FRANK MORANSKI AND BEVERLY MORANSKI, PLAINTIFFS :
v.
ENCOMPASS INS. CO. OF AMERICA TRADING AND DOING
BUSINESS AS ENCOMPASS INSURANCE, ENCOMPASS INS.
CO., ENCOMPASS HOME AND AUTO INS. CO., AND ENCOMPASS INDEMNITY CO., DEFENDANTS



The opinion of the court was delivered by: Judge Munley

MEMORANDUM

Before the court for disposition are the plaintiffs' objections to the report and recommendation of Magistrate Judge William T. Prince, which recommends that the defendants' motion to dismiss Count III of the plaintiffs' complaint be granted. The matter has been fully briefed and is ripe for disposition.

BACKGROUND*fn1

This case arises out of the manner in which Defendant Encompass Insurance Company of America ("Encompass"), insurer for the home of Plaintiffs Frank and Beverly Moranski ("the Moranskis"), handled a claim under plaintiffs' homeowner's policy of insurance.

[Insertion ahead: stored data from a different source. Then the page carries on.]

-- pv_equiv track=rewrite | github.com/eeetaF/Pokernator-Generator | poker_calculator.py | clarify_winner
-- ===== SOURCE A (Python) =====
-- def clarify_winner(hands_with_max_combination, combinations):
--     for i in range(5):
--         best_rank = 0
--         hands_with_best_rank = []
--         for j in range(len(hands_with_max_combination)):
--             if combinations[hands_with_max_combination[j]][2][i] % 13 > best_rank:
--                 best_rank = combinations[hands_with_max_combination[j]][2][i] % 13
--                 hands_with_best_rank = [hands_with_max_combination[j]]
--             elif combinations[hands_with_max_combination[j]][2][i] % 13 == best_rank:
--                 hands_with_best_rank.append(hands_with_max_combination[j])
--         if len(hands_with_best_rank) == 1:
--             return hands_with_best_rank
--         hands_with_max_combination = hands_with_best_rank
--     return hands_with_max_combination
-- ===== SOURCE B (Python) =====
-- def clarify_winner(hands_with_max_combination, combinations):
--     if not hands_with_max_combination:
--         return []
--     keys = [tuple(combinations[h][2][i] % 13 for i in range(5))
--             for h in hands_with_max_combination]
--     best = max(keys)
--     return [h for h, k in zip(hands_with_max_combination, keys) if k == best]
-- ===== Notes on version B (the rewrite author's own statement) =====
-- stated objective: simpler
-- what changed: A narrows the candidate list in five successive best-rank passes with an early return on a unique leader; B builds each hand's 5-rank key once, takes the lexicographic maximum key, and keeps the hands whose key equals it, in input order.
-- outside the precondition, e.g. on clarify_winner([0, 1], {0: [[], [], [5]], 1: [[], [], [3]]}): A returns [0], B raises IndexError
import Mathlib
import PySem

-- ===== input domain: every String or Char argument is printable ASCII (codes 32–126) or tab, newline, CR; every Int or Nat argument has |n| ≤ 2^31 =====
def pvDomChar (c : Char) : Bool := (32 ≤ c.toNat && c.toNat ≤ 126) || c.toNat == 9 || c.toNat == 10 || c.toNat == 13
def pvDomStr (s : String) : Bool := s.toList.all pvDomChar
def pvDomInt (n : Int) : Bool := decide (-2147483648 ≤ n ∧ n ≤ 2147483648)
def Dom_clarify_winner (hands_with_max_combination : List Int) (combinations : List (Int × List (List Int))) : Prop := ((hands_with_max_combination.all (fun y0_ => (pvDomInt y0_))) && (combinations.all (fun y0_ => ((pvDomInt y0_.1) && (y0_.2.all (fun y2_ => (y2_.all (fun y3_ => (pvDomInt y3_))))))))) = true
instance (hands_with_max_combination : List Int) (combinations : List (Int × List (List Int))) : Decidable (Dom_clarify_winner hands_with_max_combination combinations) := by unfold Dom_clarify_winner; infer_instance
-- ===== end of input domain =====

-- B replaces A's 5-pass successive narrowing by building each hand's 5-rank key once and
-- filtering on the lexicographic maximum key (objective: simpler; one pass over the hands).

-- ===== PORT A =====
-- shared dict lookup: Python 'combinations[h]' (first match = dict semantics)
def pvLookup (combinations : List (Int × List (List Int))) (h : Int) : Option (List (List Int)) :=
  (PySem.Dict.mk combinations).get? h

-- 'combinations[h][2][i] % 13' (defaults are unreachable under Pre_)
def pvRankA (combinations : List (Int × List (List Int))) (h i : Int) : Int :=
  PySem.Int.mod (PySem.List.pyGetD (PySem.List.pyGetD ((pvLookup combinations h).getD []) 2 []) i 0) 13

-- the inner 'for j in range(len(hands))' loop: state (best_rank, hands_with_best_rank)
def pvInnerA (combinations : List (Int × List (List Int))) (i : Int) (hands : List Int) : Int × List Int :=
  (PySem.List.pyRange 0 (hands.length : Int) 1).foldl
    (fun st j =>
      if pvRankA combinations (PySem.List.pyGetD hands j 0) i > st.1 then
        (pvRankA combinations (PySem.List.pyGetD hands j 0) i, [PySem.List.pyGetD hands j 0])
      else if pvRankA combinations (PySem.List.pyGetD hands j 0) i = st.1 then
        (st.1, st.2 ++ [PySem.List.pyGetD hands j 0])
      else st)
    (0, [])

-- the outer 'for i in range(5)' loop with the early return on a unique leader
def pvLoopA (combinations : List (Int × List (List Int))) : Nat → Int → List Int → List Int
  | 0, _, hands => hands
  | f+1, i, hands =>
    let hb := (pvInnerA combinations i hands).2
    if hb.length = 1 then hb else pvLoopA combinations f (i+1) hb

def clarify_winner (hands_with_max_combination : List Int) (combinations : List (Int × List (List Int))) : List Int :=
  pvLoopA combinations 5 0 hands_with_max_combination

-- ===== PORT B =====
-- the key tuple of a hand: [combinations[h][2][i] % 13 for i in range(5)]
def pvKeyB (combinations : List (Int × List (List Int))) (h : Int) : List Int :=
  (PySem.List.pyRange 0 5 1).map (fun i =>
    PySem.Int.mod (PySem.List.pyGetD (PySem.List.pyGetD ((pvLookup combinations h).getD []) 2 []) i 0) 13)

-- Python's '<' on tuples of ints (lexicographic)
def pvLexLt : List Int → List Int → Bool
  | [], [] => false
  | [], _ :: _ => true
  | _ :: _, [] => false
  | a :: as, b :: bs => if a < b then true else if b < a then false else pvLexLt as bs

def clarify_winner_alt (hands_with_max_combination : List Int) (combinations : List (Int × List (List Int))) : List Int :=
  let keys := hands_with_max_combination.map (pvKeyB combinations)
  match keys with
  | [] => []
  | k0 :: rest =>
    let best := rest.foldl (fun m k => if pvLexLt m k then k else m) k0
    (hands_with_max_combination.zip keys).filterMap
      (fun hk => if hk.2 = best then some hk.1 else none)

-- ===== PRECONDITION & SPEC =====
def pvOkHand (combinations : List (Int × List (List Int))) (h : Int) : Bool :=
  match pvLookup combinations h with
  | none => false
  | some v =>
    match PySem.List.pyGet? v 2 with
    | none => false
    | some ks => decide (5 ≤ ks.length)

-- Pre_ excludes inputs where Python raises (KeyError on a hand id missing from combinations,
-- IndexError on a row without an index-2 entry or with a kicker list shorter than 5); this also
-- excludes inputs on which A still RETURNS because its early return on a unique leader stops it
-- before it touches a too-short kicker list, while B always reads all five positions and raises.
def Pre_clarify_winner (hands_with_max_combination : List Int) (combinations : List (Int × List (List Int))) : Prop :=
  hands_with_max_combination.all (pvOkHand combinations) = true

instance (hands_with_max_combination : List Int) (combinations : List (Int × List (List Int))) : Decidable (Pre_clarify_winner hands_with_max_combination combinations) := by
  unfold Pre_clarify_winner; infer_instance

def pvWitness_clarify_winner : List Int × (List (Int × List (List Int))) :=
  ([0, 1], [(0, [[], [], [1, 2, 3, 4, 5]]), (1, [[], [], [1, 2, 3, 4, 6]])])

def Spec_clarify_winner (hands_with_max_combination : List Int) (combinations : List (Int × List (List Int))) (out : List Int) : Prop := out = clarify_winner_alt hands_with_max_combination combinations
instance (hands_with_max_combination : List Int) (combinations : List (Int × List (List Int))) (out : List Int) : Decidable (Spec_clarify_winner hands_with_max_combination combinations out) := by unfold Spec_clarify_winner; infer_instance

-- ===== CLAIM (what is proved, stated in full; the proofs are below) =====
def Claim_equal_clarify_winner : Prop := ∀ (hands_with_max_combination : List Int) (combinations : List (Int × List (List Int))), Dom_clarify_winner hands_with_max_combination combinations → Pre_clarify_winner hands_with_max_combination combinations → Spec_clarify_winner hands_with_max_combination combinations (clarify_winner hands_with_max_combination combinations)

-- ===== LEMMAS AND PROOFS =====

-- proof-side view of A's keys: ranks at positions i, i+1, …, i+f-1
def pvKey (combinations : List (Int × List (List Int))) : Nat → Int → Int → List Int
  | 0, _, _ => []
  | f+1, i, h => pvRankA combinations h i :: pvKey combinations f (i+1) h

def pvMax (combinations : List (Int × List (List Int))) (i : Int) (hands : List Int) : Int :=
  hands.foldl (fun m h => max m (pvRankA combinations h i)) 0

def pvMaximal (key : Int → List Int) (l : List Int) (h : Int) : Bool :=
  l.all (fun g => ! pvLexLt (key h) (key g))

theorem pvLexLt_irrefl : ∀ a, pvLexLt a a = false := by
  intro a; induction a with
  | nil => rfl
  | cons x xs ih => simp [pvLexLt, ih]

theorem pvLexLt_cons_iff (x y : Int) (xs ys : List Int) :
    pvLexLt (x :: xs) (y :: ys) = true ↔ x < y ∨ (x = y ∧ pvLexLt xs ys = true) := by
  simp only [pvLexLt]
  split_ifs with h1 h2
  · simpa using Or.inl h1
  · simp only [false_iff]; push Not; omega
  · have hxy : x = y := by omega
    subst hxy; simp

theorem pvLexLt_trans : ∀ a b c, pvLexLt a b = true → pvLexLt b c = true → pvLexLt a c = true := by
  intro a
  induction a with
  | nil => intro b c hab hbc
           cases b with
           | nil => simp [pvLexLt] at hab
           | cons y ys => cases c with
             | nil => simp [pvLexLt] at hbc
             | cons z zs => simp [pvLexLt]
  | cons x xs ih =>
    intro b c hab hbc
    cases b with
    | nil => simp [pvLexLt] at hab
    | cons y ys =>
      cases c with
      | nil => simp [pvLexLt] at hbc
      | cons z zs =>
        rw [pvLexLt_cons_iff] at hab hbc ⊢
        rcases hab with h | ⟨he, hr⟩
        · rcases hbc with h2 | ⟨he2, _⟩
          · left; omega
          · left; omega
        · rcases hbc with h2 | ⟨he2, hr2⟩
          · left; omega
          · right; exact ⟨by omega, ih ys zs hr hr2⟩
theorem pvLexLt_tri : ∀ a b, pvLexLt a b = true ∨ a = b ∨ pvLexLt b a = true := by
  intro a
  induction a with
  | nil => intro b; cases b <;> simp [pvLexLt]
  | cons x xs ih =>
    intro b
    cases b with
    | nil => simp [pvLexLt]
    | cons y ys =>
      rcases lt_trichotomy x y with h | h | h
      · left; simp [pvLexLt, h]
      · subst h
        rcases ih ys with h2 | h2 | h2
        · left; simp [pvLexLt, h2]
        · right; left; simp [h2]
        · right; right; simp [pvLexLt, h2]
      · right; right; simp [pvLexLt, h]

The Moranskis held an insurance policy covering their home that was issued by Encompass. (Compl. ¶¶ 4--7 (Doc. 1)). On May 16, 2009, the Moranskis' home and personal property were substantially destroyed by a fire, an occurrence that Encompass does not dispute triggered coverage. (Id.¶ 14). Although Encompass valued the loss at $330,000.00, it only paid out $197,317.03, reflecting a "depreciat[ion] without full explanation."

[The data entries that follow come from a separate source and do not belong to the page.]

-- pv_equiv track=rewrite | github.com/matanmalka1/binder-billing-crm | scripts/json_examples.py | _first_success_status
-- ===== SOURCE A (Python) =====
-- from typing import Any
--
-- def _first_success_status(responses: dict[str, Any]) -> str | None:
--     def sort_key(code: str) -> tuple[int, int]:
--         if code.isdigit():
--             return (0, int(code))
--         return (1, 999)
--
--     for status in sorted(responses.keys(), key=sort_key):
--         if status.startswith("2"):
--             return status
--     return None
-- ===== SOURCE B (Python) =====
-- from typing import Any
--
-- def _first_success_status(responses: dict[str, Any]) -> str | None:
--     best_digit = None
--     best_val = 0
--     first_nondigit = None
--     for status in responses:
--         if not status.startswith("2"):
--             continue
--         if status.isdigit():
--             v = int(status)
--             if best_digit is None or v < best_val:
--                 best_digit = status
--                 best_val = v
--         elif first_nondigit is None:
--             first_nondigit = status
--     return best_digit if best_digit is not None else first_nondigit
-- ===== Notes on version B (the rewrite author's own statement) =====
-- stated objective: alternative
-- what changed: Replaces sort-then-scan (sorted(keys, key=...) followed by a search for the first '2'-prefixed key) with a single pass over the dict keys that tracks the minimal-int digit match and the first non-digit match.
import Mathlib
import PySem

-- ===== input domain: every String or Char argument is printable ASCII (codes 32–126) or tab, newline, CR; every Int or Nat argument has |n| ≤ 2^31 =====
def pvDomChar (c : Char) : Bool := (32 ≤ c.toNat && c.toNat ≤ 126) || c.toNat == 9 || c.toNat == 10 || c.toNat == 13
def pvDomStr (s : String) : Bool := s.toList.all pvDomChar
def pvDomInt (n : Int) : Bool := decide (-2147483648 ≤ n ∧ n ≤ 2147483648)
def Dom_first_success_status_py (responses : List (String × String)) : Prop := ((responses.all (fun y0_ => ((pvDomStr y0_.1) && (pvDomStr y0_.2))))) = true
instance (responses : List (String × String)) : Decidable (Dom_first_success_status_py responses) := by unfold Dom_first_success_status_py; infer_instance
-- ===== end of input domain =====

-- B replaces A's sort-then-scan over the keys by a single pass keeping two running
-- candidates (minimal-int digit match, first non-digit match); return value only.

-- ===== PORT A =====
-- sort_key(code) = (0, int(code)) if code.isdigit() else (1, 999): the tuple key, as sorted2's two components
def pvSortKey1 (code : String) : Int := if PySem.Str.strIsdigit code then 0 else 1
def pvSortKey2 (code : String) : Int := if PySem.Str.strIsdigit code then (PySem.Int.ofStr? code).getD 0 else 999
  -- int(code): code.isdigit() guarantees ofStr? = some, so getD 0 is never the default on the branch A uses it

def first_success_status_py (responses : List (String × String)) : Option String :=
  -- for status in sorted(responses.keys(), key=sort_key): if status.startswith("2"): return status
  (PySem.List.sorted2 ((PySem.Dict.ofList responses).keys) pvSortKey1 pvSortKey2).find?
    (fun status => PySem.Str.startswith status "2")

-- ===== PORT B =====
-- loop body of Source B; state = (best_digit, best_val, first_nondigit)
def pvStepB (st : Option String × Int × Option String) (status : String) : Option String × Int × Option String :=
  if !PySem.Str.startswith status "2" then st
  else if PySem.Str.strIsdigit status then
    let v := (PySem.Int.ofStr? status).getD 0
    match st with
    | (none, _, fn) => (some status, v, fn)
    | (some b, bv, fn) => if v < bv then (some status, v, fn) else (some b, bv, fn)
  else
    match st with
    | (bd, bv, none) => (bd, bv, some status)
    | st' => st'

def first_success_status_py_alt (responses : List (String × String)) : Option String :=
  match ((PySem.Dict.ofList responses).keys).foldl pvStepB (none, 0, none) with
  | (some b, _, _) => some b
  | (none, _, fn) => fn

-- ===== PRECONDITION & SPEC =====
def Spec_first_success_status_py (responses : List (String × String)) (out : Option String) : Prop := out = first_success_status_py_alt responses
instance (responses : List (String × String)) (out : Option String) : Decidable (Spec_first_success_status_py responses out) := by unfold Spec_first_success_status_py; infer_instance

(Id.¶¶ 17--18). Encompass had delayed making payment on the policy until October 2009, when counsel for the Moranskis submitted a written demand for payment; "[i]mmediately following contact" from the Moranskis' counsel, Encompass "issued a check for the undisputed amount." (Id.¶¶ 18--20). Further, Encompass "attempted" to cancel the policy "simply because a claim was made thereupon." (Id.¶ 39).

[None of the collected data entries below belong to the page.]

-- pv_equiv track=rewrite | github.com/yogurt-shadow/Berkeley-cs61a | lecture/hearthstone.py | makeup
-- ===== SOURCE A (Python) =====
-- def makeup(list):
--     result = []
--     while list:
--         a = min(list)
--         fre = 0
--         for i in list:
--             if i == a:
--                 fre = fre + 1
--         list = [j for j in list if j != a]
--         result = result + [a] + [fre]
--     return result
-- ===== SOURCE B (Python) =====
-- def makeup(list):
--     s = sorted(list)
--     if not s:
--         return []
--     result = []
--     cur = s[0]
--     cnt = 1
--     for x in s[1:]:
--         if x == cur:
--             cnt += 1
--         else:
--             result.append(cur)
--             result.append(cnt)
--             cur, cnt = x, 1
--     result.append(cur)
--     result.append(cnt)
--     return result
-- ===== Notes on version B (the rewrite author's own statement) =====
-- stated objective: faster
-- what changed: Replaces A's repeated min-extraction (find min, count it, rebuild the list without it, per distinct value) with a single sort followed by one linear grouping pass.
import Mathlib
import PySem

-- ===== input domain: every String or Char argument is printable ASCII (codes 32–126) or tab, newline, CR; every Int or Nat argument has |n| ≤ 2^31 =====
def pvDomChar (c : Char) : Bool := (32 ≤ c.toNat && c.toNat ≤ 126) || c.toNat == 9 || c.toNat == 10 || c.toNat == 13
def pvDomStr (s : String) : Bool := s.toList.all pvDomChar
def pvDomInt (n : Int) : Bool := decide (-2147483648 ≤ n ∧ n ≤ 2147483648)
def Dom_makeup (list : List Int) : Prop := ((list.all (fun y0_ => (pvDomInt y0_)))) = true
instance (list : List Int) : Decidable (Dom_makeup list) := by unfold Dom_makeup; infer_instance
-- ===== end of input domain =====

-- B replaces A's quadratic repeated min-extraction with one sort followed by a single grouping pass (simpler and faster in the mechanism; A is O(n^2), B is O(n log n)).
-- A only rebinds its local 'list' variable, so there is no observable argument mutation to mirror.

-- ===== PORT A =====
-- helper for the termination of A's while loop: filtering out an element that is present shrinks the list
theorem pvCountLt (l : List Int) (a : Int) (h : a ∈ l) :
    l.countP (fun j => !decide (j = a)) < l.length := by
  have hle := List.countP_le_length (p := fun j => !decide (j = a)) (l := l)
  rcases Nat.lt_or_eq_of_le hle with h' | h'
  · exact h'
  · exfalso
    rw [List.countP_eq_length] at h'
    have := h' a h
    simp at this

-- A's while loop, carrying 'result': min, count it with a for loop, filter it out, append [a, fre]
def makeupLoop (result : List Int) (list : List Int) : List Int :=
  match hm : PySem.List.min? list (fun x => x) with
  | none => result   -- 'while list:' exits (min? = none ↔ list = [])
  | some a =>
    let fre : Int := list.foldl (fun fre i => if i = a then fre + 1 else fre) 0
    makeupLoop (result ++ [a] ++ [fre]) (list.filter (fun j => decide (j ≠ a)))
termination_by list.length
decreasing_by
  simp only [List.length_unattach, ← List.countP_eq_length_filter, ne_eq, decide_not]
  rw [List.countP_attach (p := fun j => !decide (j = a))]
  exact pvCountLt list a (PySem.List.min?_mem hm)

def makeup (list : List Int) : List Int := makeupLoop [] list

-- ===== PORT B =====
-- B: s = sorted(list); single pass over s[1:] maintaining (result, cur, cnt); flush at the end
def makeup_alt (list : List Int) : List Int :=
  match PySem.List.sorted list (fun x => x) with
  | [] => []
  | x :: xs =>
    let st := xs.foldl
      (fun (st : List Int × Int × Int) y =>
        if y = st.2.1 then (st.1, st.2.1, st.2.2 + 1)
        else (st.1 ++ [st.2.1, st.2.2], y, 1))
      (([] : List Int), x, (1 : Int))
    st.1 ++ [st.2.1, st.2.2]

-- ===== PRECONDITION & SPEC =====
def Spec_makeup (list : List Int) (out : List Int) : Prop := out = makeup_alt list
instance (list : List Int) (out : List Int) : Decidable (Spec_makeup list out) := by unfold Spec_makeup; infer_instance

-- ===== CLAIM (what is proved, stated in full; the proofs are below) =====
def Claim_equal_makeup : Prop := ∀ (list : List Int), Dom_makeup list → Spec_makeup list (makeup list)

-- ===== LEMMAS AND PROOFS =====

-- canonical grouping: head of the sorted list, its count, then recurse with that value removed
def grp : List Int → List Int
  | [] => []
  | x :: xs => x :: ((x :: xs).count x : Nat) :: grp (xs.filter (fun j => decide (j ≠ x)))
termination_by l => l.length
decreasing_by
  simp only [List.length_unattach, ← List.countP_eq_length_filter]
  rw [List.countP_attach (p := fun j => decide (j ≠ x))]
  exact Nat.lt_succ_of_le List.countP_le_length

theorem count_eq_zero_of_lt (l : List Int) (a : Int) (h : ∀ y ∈ l, a < y) :
    l.count a = 0 := by
  rw [List.count_eq_zero]
  intro hmem
  exact absurd rfl (ne_of_gt (h a hmem))

theorem filter_eq_self_of_lt (l : List Int) (a : Int) (h : ∀ y ∈ l, a < y) :
    l.filter (fun j => decide (j ≠ a)) = l := by
  rw [List.filter_eq_self]
  intro x hx
  simpa using (h x hx).ne' 

-- A's counting for-loop is List.count
theorem foldl_count (a : Int) : ∀ (l : List Int) (acc : Int),
    l.foldl (fun fre i => if i = a then fre + 1 else fre) acc = acc + (l.count a : Nat) := by
  intro l
  induction l with
  | nil => intro acc; simp
  | cons x xs ih =>
    intro acc
    by_cases hx : x = a
    · subst hx
      simp only [List.foldl_cons, List.count_cons_self, ih]
      push_cast
      ring
    · simp only [List.foldl_cons, if_neg hx, ih, List.count_cons_of_ne hx]

-- B's fold computes grp of a sorted list
theorem fold_eq_grp : ∀ (xs res : List Int) (cur cnt : Int),
    List.Pairwise (· ≤ ·) xs → (∀ y ∈ xs, cur ≤ y) →
    (xs.foldl
      (fun (st : List Int × Int × Int) y =>
        if y = st.2.1 then (st.1, st.2.1, st.2.2 + 1)
        else (st.1 ++ [st.2.1, st.2.2], y, 1)) (res, cur, cnt)).1
    ++ [(xs.foldl
      (fun (st : List Int × Int × Int) y =>
        if y = st.2.1 then (st.1, st.2.1, st.2.2 + 1)
        else (st.1 ++ [st.2.1, st.2.2], y, 1)) (res, cur, cnt)).2.1,
        (xs.foldl
      (fun (st : List Int × Int × Int) y =>
        if y = st.2.1 then (st.1, st.2.1, st.2.2 + 1)
        else (st.1 ++ [st.2.1, st.2.2], y, 1)) (res, cur, cnt)).2.2]
    = res ++ [cur, cnt + (xs.count cur : Nat)] ++ grp (xs.filter (fun j => decide (j ≠ cur))) := by
  intro xs
  induction xs with
  | nil =>
    intro res cur cnt _ _
    simp [grp]
  | cons y ys ih =>
    intro res cur cnt hp hle
    have hp' : List.Pairwise (· ≤ ·) ys := hp.of_cons
    have hhd : ∀ z ∈ ys, y ≤ z := fun z hz => List.rel_of_pairwise_cons hp hz
    by_cases hy : y = cur
    · subst hy
      have h1 := ih res y (cnt + 1) hp' hhd
      simp only [List.foldl_cons]
      simp only [if_true]
      rw [h1]
      simp only [List.count_cons_self, List.filter_cons]
      have : (decide (y ≠ y)) = false := by simp
      rw [this]
      simp only [Bool.false_eq_true, if_false]
      push_cast
      ring_nf
    · have hlt : cur < y := lt_of_le_of_ne (hle y (List.mem_cons_self)) (Ne.symm hy)
      have hlt' : ∀ z ∈ y :: ys, cur < z := by
        intro z hz
        cases hz with
        | head => exact hlt
        | tail _ hz => exact lt_of_lt_of_le hlt (hhd z hz)
      have h1 := ih (res ++ [cur, cnt]) y 1 hp' hhd
      simp only [List.foldl_cons]
      rw [if_neg hy]
      rw [h1]
      rw [count_eq_zero_of_lt _ _ hlt', filter_eq_self_of_lt _ _ hlt']
      rw [grp]
      simp only [List.count_cons_self]
      push_cast
      simp [List.append_assoc]
      omega

-- A's loop computes res ++ grp (sorted list)
theorem makeupLoop_eq (n : Nat) : ∀ (list : List Int), list.length ≤ n → ∀ (res : List Int),
    makeupLoop res list = res ++ grp (PySem.List.sorted list (fun x => x)) := by
  induction n with
  | zero =>
    intro list hlen res
    have : list = [] := List.eq_nil_of_length_eq_zero (Nat.le_zero.mp hlen)
    subst this
    rw [makeupLoop]
    split
    · simp [grp, PySem.List.sorted]
    · rename_i a heq
      cases PySem.List.min?_mem heq
  | succ n ih =>
    intro list hlen res
    rcases hmin : PySem.List.min? list (fun x => x) with _ | a
    · have : list = [] := (PySem.List.min?_eq_none_iff _ _).mp hmin
      subst this
      rw [makeupLoop]
      split
      · simp [grp, PySem.List.sorted]
      · rename_i a heq
        cases PySem.List.min?_mem heq
    · have hamem : a ∈ list := PySem.List.min?_mem hmin
      have hmins : ∀ y ∈ list, a ≤ y := PySem.List.min?_isMin hmin
      -- unfold one iteration of A's loop
      rw [makeupLoop]
      rw [show (match hm : PySem.List.min? list (fun x => x) with
        | none => res
        | some a =>
          makeupLoop (res ++ [a] ++ [list.foldl (fun fre i => if i = a then fre + 1 else fre) 0])
            (list.filter (fun j => decide (j ≠ a))))
        = makeupLoop (res ++ [a] ++ [list.foldl (fun fre i => if i = a then fre + 1 else fre) 0])
            (list.filter (fun j => decide (j ≠ a))) from by
          split
          · rename_i heq; rw [heq] at hmin; cases hmin
          · rename_i a' heq; rw [heq] at hmin; injection hmin with h; subst h; rfl]
      have hflen : (list.filter (fun j => decide (j ≠ a))).length < list.length := by
        simp only [← List.countP_eq_length_filter, ne_eq, decide_not]
        exact pvCountLt list a hamem
      have hstep := ih (list.filter (fun j => decide (j ≠ a)))
        (by omega) (res ++ [a] ++ [list.foldl (fun fre i => if i = a then fre + 1 else fre) 0])
      rw [hstep]
      -- name the sorted list
      have hsne : PySem.List.sorted list (fun x => x) ≠ [] := by
        rw [Ne, PySem.List.sorted_eq_nil_iff]
        intro h; subst h; cases hamem
      rcases hs : PySem.List.sorted list (fun x => x) with _ | ⟨b, t⟩
      · exact absurd hs hsne
      have hperm : (b :: t).Perm list := by
        have := PySem.List.sorted_perm list (fun x => x) false
        rwa [hs] at this
      have hb : b = a := by
        have h1 : a ≤ b := hmins b (hperm.mem_iff.mp List.mem_cons_self)
        have h2 : b ≤ a := PySem.List.key_head_sorted_le list (fun x => x) hs a hamem
        omega
      subst hb
      have hpair : List.Pairwise (· ≤ ·) (b :: t) := by
        have := PySem.List.sorted_pairwise list (fun x => x)
        rwa [hs] at this
      -- the filtered remainder sorts to t with b removed
      have hsortf : PySem.List.sorted (list.filter (fun j => decide (j ≠ b))) (fun x => x)
          = t.filter (fun j => decide (j ≠ b)) := by
        apply PySem.List.sorted_id_eq_of_perm_of_pairwise
        · have h1 : ((b :: t).filter (fun j => decide (j ≠ b))).Perm
              (list.filter (fun j => decide (j ≠ b))) := hperm.filter _
          simpa using h1
        · exact List.Pairwise.sublist List.filter_sublist hpair.of_cons
      rw [hsortf, grp]
      -- counts agree via the permutation
      have hcnt : (b :: t).count b = list.count b := hperm.count_eq b
      rw [foldl_count]
      rw [← hcnt]
      simp [List.append_assoc]

-- ===== VERDICT (by name: the statement is the Claim_ definition above) =====
theorem makeup_spec : Claim_equal_makeup := by
  intro list _
  unfold Spec_makeup
  have hA : makeup list = grp (PySem.List.sorted list (fun x => x)) :=
    makeupLoop_eq list.length list le_rfl []
  rw [hA]
  unfold makeup_alt
  rcases hs : PySem.List.sorted list (fun x => x) with _ | ⟨x, xs⟩
  · simp [grp]
  · have hpair : List.Pairwise (· ≤ ·) (x :: xs) := by
      have := PySem.List.sorted_pairwise list (fun x => x)
      rwa [hs] at this
    have := fold_eq_grp xs [] x 1 hpair.of_cons (fun z hz => List.rel_of_pairwise_cons hpair hz)
    dsimp only
    rw [this, grp]
    simp only [List.count_cons_self]
    push_cast
    simp [add_comm]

This case originated with the filing of the complaint on May 14, 2010. (Doc. 1). On July 16, 2010, Encompass filed a motion to dismiss or in the alternative for a more definite statement of Count III, which alleges a violation of Pennsylvania's Unfair Trade Practices and Consumer Protection Law ("UTPCPL"), 73 PA. STAT. §§ 201-1 to 201-9.3 (2008). (Doc. 6). The motion was referred to Magistrate Judge Prince who issued a report and recommendation on January 11, 2011. (Doc. 13). The plaintiffs have objected to the report and recommendation, bringing the case to its present posture.

JURISDICTION

Plaintiffs reside in, and are citizens of Pennsylvania. Defendants are insurance companies incorporated under the law of Illinois and have their principal places of business in Illinois. Thus, Defendants are citizens of Illinois. Because there is complete diversity of citizenship between the parties and the amount in controversy exceeds $75,000.00, the court has jurisdiction over the case. See 28 U.S.C. § 1332 ("district courts shall have original jurisdiction of all civil actions where the matter in controversy exceeds the sum or value of $75,000, exclusive of interest and costs, and is between . . . citizens of different States[.]").

LEGAL STANDARD

In disposing of objections to a magistrate judge's report and recommendation, we make a de novo determination of those portions of the report to which objections are made. 28 U.S.C. § 636 (b)(1)(C); see also Henderson v. Carlson, 812 F.2d 874, 877 (3d Cir. 1987). This court may accept, reject, or modify, in whole or in part, the findings or recommendations made by the magistrate judge. We may also receive further evidence or recommit the matter to the magistrate judge with instructions. Id.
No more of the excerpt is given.